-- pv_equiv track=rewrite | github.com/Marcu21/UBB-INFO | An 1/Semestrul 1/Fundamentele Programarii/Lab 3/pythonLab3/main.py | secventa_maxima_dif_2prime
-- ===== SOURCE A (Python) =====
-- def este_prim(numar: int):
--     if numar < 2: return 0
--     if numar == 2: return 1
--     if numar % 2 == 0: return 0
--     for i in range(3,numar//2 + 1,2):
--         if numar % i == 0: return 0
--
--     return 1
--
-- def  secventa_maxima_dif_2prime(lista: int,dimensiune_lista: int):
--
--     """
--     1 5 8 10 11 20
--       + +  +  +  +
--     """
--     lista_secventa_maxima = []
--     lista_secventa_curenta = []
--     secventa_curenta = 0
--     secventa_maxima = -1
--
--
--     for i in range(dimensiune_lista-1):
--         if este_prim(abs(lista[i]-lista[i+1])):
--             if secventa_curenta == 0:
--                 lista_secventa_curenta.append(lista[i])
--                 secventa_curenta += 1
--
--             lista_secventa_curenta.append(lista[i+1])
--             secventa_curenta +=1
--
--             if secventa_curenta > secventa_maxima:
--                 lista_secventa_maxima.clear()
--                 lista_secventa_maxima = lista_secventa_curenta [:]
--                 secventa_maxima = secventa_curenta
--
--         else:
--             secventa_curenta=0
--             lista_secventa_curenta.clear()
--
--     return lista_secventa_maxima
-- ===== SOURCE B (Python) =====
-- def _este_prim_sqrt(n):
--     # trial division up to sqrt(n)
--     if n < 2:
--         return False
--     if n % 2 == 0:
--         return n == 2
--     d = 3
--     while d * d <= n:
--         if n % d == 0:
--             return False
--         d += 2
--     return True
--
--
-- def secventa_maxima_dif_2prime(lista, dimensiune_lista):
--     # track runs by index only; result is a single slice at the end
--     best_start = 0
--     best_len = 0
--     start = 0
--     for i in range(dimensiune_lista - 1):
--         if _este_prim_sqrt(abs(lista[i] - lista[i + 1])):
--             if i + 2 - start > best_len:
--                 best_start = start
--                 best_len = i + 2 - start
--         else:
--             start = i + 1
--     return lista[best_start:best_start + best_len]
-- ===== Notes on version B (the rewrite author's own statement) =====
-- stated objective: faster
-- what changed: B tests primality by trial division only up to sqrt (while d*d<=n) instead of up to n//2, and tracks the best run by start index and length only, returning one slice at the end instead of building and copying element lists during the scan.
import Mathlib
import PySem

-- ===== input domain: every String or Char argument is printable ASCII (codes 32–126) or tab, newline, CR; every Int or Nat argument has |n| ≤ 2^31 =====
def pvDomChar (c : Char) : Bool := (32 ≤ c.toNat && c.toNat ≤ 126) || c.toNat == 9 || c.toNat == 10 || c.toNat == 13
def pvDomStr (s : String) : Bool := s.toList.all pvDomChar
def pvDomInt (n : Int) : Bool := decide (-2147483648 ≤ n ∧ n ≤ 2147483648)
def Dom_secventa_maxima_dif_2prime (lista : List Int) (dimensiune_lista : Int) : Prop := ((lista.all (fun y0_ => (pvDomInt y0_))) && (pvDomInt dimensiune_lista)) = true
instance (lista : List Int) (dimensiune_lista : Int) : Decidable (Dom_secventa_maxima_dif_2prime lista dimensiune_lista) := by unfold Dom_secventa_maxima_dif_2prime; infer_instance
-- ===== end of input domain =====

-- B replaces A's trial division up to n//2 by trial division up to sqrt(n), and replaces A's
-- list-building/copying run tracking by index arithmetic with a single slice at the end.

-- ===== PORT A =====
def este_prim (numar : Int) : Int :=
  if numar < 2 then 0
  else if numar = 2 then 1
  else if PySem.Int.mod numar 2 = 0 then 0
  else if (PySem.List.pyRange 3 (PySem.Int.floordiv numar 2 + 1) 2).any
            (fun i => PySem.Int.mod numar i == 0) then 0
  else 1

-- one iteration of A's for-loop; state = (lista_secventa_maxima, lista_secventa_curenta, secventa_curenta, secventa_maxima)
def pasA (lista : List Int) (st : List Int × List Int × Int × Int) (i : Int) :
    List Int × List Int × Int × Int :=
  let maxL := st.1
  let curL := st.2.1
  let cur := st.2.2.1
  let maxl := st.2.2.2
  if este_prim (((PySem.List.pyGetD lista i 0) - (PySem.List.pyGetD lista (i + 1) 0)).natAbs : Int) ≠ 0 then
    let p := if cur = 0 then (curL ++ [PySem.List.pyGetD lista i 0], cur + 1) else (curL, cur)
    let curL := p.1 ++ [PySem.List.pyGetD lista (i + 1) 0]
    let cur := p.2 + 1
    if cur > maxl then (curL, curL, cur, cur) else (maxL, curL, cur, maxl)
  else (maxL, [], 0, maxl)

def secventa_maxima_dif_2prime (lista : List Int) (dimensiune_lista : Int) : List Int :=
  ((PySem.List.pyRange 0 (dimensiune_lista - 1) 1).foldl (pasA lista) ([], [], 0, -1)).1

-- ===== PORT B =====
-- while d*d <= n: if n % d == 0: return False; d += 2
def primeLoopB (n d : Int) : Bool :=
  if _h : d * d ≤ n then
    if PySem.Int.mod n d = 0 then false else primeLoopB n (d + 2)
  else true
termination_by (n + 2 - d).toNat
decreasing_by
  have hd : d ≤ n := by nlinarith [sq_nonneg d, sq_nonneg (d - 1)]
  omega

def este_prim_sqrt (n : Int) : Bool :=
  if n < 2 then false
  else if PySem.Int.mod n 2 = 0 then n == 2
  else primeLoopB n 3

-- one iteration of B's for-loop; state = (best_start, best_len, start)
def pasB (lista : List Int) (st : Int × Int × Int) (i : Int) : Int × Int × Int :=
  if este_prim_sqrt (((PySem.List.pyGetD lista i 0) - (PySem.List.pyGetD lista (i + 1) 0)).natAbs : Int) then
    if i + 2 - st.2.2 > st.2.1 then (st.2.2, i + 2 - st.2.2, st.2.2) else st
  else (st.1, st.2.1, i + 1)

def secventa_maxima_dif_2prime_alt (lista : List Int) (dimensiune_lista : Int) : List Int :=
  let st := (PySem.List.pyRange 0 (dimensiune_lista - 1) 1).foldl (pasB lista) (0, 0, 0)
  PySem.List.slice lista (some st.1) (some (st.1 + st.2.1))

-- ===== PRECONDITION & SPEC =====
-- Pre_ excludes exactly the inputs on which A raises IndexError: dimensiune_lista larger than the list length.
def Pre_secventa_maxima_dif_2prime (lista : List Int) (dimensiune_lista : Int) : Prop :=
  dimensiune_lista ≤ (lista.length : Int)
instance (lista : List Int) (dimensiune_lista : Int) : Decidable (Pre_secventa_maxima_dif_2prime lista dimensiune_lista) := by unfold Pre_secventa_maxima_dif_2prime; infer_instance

--

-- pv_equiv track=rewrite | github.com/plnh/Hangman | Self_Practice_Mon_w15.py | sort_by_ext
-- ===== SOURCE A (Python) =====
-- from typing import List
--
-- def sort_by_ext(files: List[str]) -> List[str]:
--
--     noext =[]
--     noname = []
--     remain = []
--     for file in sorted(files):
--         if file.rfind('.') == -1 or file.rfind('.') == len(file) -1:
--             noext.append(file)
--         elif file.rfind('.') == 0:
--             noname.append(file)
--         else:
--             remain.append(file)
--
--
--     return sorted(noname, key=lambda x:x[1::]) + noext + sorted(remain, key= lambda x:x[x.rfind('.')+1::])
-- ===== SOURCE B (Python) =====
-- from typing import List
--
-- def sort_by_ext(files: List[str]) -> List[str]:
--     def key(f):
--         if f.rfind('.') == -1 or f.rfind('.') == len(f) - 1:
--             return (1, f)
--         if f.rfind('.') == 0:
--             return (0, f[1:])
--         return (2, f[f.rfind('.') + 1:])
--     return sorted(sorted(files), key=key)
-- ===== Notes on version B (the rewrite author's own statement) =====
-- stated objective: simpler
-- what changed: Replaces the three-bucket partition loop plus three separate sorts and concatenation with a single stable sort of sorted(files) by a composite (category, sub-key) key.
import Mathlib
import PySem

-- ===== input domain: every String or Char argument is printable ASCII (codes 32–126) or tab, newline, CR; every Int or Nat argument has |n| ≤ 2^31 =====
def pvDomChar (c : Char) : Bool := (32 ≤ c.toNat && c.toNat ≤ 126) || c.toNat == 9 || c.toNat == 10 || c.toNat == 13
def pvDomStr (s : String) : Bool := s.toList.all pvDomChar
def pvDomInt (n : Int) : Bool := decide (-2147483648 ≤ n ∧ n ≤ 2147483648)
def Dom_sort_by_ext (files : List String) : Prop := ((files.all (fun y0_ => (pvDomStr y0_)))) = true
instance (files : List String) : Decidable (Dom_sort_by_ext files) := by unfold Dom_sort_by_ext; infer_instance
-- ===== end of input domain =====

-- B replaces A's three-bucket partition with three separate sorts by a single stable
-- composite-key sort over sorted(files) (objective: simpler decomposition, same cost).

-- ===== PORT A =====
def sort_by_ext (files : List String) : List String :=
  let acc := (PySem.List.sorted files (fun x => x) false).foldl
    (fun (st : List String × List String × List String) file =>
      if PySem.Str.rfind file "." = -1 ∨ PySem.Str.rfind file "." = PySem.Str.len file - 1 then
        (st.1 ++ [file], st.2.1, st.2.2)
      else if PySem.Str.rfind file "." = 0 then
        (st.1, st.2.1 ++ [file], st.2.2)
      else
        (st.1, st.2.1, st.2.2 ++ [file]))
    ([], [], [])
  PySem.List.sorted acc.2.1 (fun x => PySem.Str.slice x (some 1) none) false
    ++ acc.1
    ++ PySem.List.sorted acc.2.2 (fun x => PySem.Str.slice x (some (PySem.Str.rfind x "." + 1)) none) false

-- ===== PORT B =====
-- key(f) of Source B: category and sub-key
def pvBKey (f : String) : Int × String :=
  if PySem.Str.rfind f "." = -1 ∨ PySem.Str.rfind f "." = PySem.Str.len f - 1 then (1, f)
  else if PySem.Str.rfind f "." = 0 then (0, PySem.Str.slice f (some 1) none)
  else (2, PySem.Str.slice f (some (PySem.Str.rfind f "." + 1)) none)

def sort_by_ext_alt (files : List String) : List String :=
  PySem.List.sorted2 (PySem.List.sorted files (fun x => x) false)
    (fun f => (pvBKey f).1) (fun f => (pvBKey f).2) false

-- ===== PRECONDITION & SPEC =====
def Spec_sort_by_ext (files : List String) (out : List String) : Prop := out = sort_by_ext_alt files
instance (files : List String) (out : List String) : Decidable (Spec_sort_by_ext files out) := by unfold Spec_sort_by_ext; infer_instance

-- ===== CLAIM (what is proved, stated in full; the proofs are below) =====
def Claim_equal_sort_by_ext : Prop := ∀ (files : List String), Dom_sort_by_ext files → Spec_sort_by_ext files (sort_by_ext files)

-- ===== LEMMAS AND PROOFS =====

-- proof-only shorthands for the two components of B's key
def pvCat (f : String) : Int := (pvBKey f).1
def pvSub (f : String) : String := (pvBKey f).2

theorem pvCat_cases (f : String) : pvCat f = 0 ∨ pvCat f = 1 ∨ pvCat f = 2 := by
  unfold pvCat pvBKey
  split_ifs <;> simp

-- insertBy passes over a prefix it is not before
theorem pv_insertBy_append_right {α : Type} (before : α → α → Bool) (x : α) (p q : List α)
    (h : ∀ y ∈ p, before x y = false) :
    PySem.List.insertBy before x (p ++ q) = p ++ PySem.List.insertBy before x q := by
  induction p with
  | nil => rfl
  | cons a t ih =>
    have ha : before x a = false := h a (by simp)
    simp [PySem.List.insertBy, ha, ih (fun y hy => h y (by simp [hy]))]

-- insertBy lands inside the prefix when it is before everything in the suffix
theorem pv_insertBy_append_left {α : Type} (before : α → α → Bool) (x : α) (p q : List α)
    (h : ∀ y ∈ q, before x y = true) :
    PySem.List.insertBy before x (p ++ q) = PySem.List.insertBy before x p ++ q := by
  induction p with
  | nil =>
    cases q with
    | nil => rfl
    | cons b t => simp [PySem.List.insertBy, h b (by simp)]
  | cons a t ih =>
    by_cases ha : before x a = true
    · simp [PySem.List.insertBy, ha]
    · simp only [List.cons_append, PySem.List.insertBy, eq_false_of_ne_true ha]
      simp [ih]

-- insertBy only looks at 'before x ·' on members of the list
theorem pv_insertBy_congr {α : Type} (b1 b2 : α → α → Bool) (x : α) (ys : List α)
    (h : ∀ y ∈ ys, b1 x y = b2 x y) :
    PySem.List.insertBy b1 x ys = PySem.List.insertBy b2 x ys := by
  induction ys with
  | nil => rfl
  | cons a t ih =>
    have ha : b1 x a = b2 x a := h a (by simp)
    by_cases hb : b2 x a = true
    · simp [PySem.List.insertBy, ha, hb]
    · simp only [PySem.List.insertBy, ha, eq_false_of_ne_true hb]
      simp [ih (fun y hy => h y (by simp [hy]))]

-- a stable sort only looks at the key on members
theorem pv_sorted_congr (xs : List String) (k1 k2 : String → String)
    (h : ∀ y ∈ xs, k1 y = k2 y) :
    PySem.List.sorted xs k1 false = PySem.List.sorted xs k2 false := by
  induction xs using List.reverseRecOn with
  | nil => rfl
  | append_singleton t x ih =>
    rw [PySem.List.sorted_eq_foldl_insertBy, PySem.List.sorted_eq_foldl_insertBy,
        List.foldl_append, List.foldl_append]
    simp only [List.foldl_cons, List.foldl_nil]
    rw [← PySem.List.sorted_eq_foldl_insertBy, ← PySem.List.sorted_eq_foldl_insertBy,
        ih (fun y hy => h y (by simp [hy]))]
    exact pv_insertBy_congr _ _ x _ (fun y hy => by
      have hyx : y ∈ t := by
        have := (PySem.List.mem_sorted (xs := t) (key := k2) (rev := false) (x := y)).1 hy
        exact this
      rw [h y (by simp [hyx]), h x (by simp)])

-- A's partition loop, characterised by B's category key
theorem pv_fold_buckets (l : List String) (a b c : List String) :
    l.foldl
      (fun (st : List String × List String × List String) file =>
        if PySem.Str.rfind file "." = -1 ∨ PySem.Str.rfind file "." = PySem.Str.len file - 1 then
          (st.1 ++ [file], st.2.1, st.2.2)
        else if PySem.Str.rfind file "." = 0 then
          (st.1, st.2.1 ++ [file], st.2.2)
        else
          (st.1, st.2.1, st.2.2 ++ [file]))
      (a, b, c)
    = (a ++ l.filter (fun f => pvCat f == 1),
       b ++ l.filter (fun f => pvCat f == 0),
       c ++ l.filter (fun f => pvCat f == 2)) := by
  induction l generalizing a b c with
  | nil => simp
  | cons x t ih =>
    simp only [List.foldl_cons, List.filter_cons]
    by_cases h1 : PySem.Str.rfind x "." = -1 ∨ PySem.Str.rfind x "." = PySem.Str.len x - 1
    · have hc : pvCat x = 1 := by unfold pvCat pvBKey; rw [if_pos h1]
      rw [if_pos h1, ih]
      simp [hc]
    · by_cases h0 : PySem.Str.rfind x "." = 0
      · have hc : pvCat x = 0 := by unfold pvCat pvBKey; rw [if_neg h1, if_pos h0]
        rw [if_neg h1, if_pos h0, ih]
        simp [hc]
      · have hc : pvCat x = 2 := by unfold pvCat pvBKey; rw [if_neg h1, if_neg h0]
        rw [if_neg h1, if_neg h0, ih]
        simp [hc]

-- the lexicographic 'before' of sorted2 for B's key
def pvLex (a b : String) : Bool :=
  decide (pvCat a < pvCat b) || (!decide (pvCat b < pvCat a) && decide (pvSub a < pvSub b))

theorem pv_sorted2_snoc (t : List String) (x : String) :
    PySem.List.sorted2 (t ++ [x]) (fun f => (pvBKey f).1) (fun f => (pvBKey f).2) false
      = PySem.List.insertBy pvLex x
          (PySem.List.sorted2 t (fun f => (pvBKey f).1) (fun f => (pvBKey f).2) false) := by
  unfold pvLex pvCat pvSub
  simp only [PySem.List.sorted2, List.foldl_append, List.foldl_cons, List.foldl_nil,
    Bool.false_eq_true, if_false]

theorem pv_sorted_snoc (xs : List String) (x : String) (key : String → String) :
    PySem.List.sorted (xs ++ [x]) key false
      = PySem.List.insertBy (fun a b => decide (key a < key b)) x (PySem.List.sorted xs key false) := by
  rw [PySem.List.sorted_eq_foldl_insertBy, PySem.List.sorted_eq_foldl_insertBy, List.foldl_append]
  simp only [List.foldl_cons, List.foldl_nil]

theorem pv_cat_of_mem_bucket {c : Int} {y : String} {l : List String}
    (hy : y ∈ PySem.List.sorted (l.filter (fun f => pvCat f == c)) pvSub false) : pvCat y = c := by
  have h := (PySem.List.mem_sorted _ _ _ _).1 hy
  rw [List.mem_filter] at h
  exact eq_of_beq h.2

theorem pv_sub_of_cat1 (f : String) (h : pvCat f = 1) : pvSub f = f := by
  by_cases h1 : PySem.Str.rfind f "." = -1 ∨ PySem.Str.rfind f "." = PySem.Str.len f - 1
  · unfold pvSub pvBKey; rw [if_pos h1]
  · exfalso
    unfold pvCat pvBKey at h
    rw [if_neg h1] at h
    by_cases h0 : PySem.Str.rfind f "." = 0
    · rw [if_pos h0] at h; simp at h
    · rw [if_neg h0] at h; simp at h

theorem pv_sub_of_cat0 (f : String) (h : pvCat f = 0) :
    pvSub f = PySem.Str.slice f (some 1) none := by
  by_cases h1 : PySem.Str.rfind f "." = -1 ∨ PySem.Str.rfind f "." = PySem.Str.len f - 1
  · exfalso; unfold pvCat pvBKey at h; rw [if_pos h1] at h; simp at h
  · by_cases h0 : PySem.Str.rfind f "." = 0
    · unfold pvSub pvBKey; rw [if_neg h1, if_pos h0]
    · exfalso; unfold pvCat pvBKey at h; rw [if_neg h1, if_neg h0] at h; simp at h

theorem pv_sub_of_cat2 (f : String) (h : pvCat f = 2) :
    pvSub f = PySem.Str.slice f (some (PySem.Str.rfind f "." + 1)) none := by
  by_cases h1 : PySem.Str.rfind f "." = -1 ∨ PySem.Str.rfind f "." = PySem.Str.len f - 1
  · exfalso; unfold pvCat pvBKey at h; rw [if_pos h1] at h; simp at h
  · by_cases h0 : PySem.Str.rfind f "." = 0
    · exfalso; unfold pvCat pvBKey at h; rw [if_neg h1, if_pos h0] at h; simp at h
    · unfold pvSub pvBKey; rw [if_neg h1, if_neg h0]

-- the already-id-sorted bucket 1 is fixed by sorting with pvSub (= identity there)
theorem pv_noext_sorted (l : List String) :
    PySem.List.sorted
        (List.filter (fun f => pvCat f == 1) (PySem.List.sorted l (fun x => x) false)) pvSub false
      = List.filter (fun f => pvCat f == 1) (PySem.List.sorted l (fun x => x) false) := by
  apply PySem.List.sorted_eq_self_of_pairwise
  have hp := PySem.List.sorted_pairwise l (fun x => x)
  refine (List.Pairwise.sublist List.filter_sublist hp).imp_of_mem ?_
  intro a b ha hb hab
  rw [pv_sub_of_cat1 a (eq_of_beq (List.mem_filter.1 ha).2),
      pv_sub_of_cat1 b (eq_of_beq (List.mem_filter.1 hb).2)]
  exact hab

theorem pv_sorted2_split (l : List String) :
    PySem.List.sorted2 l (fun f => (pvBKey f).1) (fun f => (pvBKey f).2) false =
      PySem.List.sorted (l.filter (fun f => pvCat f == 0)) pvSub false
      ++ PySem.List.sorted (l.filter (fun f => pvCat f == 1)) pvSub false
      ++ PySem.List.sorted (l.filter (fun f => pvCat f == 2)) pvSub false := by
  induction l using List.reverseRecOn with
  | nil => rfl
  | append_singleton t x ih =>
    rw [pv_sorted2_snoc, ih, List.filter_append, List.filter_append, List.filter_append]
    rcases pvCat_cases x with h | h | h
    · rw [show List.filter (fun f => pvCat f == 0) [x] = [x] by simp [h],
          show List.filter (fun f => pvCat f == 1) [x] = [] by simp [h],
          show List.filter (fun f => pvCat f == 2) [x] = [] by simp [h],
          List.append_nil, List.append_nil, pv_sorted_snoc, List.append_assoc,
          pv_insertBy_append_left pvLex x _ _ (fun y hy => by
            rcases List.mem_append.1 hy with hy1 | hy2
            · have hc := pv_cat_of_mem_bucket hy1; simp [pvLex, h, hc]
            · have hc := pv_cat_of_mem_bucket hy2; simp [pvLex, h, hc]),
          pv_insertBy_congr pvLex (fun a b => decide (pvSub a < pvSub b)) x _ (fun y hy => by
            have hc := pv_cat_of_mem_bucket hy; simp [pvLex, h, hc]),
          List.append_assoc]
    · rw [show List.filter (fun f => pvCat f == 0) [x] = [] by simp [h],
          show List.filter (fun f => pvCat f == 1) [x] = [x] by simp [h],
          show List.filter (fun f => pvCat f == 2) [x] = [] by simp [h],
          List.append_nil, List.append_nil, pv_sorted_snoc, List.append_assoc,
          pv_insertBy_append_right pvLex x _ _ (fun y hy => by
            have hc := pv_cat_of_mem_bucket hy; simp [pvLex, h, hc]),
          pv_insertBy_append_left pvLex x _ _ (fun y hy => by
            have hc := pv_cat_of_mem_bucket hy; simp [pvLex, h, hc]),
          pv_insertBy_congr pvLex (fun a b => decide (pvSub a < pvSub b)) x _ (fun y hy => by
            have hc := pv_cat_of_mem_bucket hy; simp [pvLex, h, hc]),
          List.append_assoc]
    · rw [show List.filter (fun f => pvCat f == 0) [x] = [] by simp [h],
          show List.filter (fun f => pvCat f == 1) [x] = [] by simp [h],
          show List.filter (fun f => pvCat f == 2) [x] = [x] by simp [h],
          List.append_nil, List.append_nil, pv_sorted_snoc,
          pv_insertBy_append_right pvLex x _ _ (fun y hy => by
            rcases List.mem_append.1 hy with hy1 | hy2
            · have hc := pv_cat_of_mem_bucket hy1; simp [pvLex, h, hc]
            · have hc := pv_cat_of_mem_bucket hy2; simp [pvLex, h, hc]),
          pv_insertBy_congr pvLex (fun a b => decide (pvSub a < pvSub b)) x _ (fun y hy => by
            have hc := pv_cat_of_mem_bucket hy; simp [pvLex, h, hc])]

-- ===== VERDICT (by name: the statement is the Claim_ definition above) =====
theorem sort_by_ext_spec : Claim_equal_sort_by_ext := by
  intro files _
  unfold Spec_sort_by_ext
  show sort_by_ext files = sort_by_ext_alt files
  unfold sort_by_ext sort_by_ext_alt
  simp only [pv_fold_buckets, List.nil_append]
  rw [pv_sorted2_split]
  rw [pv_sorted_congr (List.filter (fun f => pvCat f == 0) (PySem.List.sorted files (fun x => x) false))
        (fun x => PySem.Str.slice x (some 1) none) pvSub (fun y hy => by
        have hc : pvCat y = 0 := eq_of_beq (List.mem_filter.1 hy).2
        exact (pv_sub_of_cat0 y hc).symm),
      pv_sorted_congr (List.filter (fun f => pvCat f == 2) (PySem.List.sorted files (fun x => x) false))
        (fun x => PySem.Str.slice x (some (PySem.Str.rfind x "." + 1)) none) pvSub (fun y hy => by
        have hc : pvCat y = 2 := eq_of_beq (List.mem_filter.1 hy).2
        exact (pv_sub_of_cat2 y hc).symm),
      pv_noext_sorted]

- _PROBLEM TO WORK ON_: Search the listing for "Decidable" and copy each line holding it.

- _SOLUTION TO THE EXERCISE_:
instance (lista : List Int) (dimensiune_lista : Int) : Decidable (Dom_secventa_maxima_dif_2prime lista dimensiune_lista) := by unfold Dom_secventa_maxima_dif_2prime; infer_instance
instance (lista : List Int) (dimensiune_lista : Int) : Decidable (Pre_secventa_maxima_dif_2prime lista dimensiune_lista) := by unfold Pre_secventa_maxima_dif_2prime; infer_instance
instance (files : List String) : Decidable (Dom_sort_by_ext files) := by unfold Dom_sort_by_ext; infer_instance
instance (files : List String) (out : List String) : Decidable (Spec_sort_by_ext files out) := by unfold Spec_sort_by_ext; infer_instance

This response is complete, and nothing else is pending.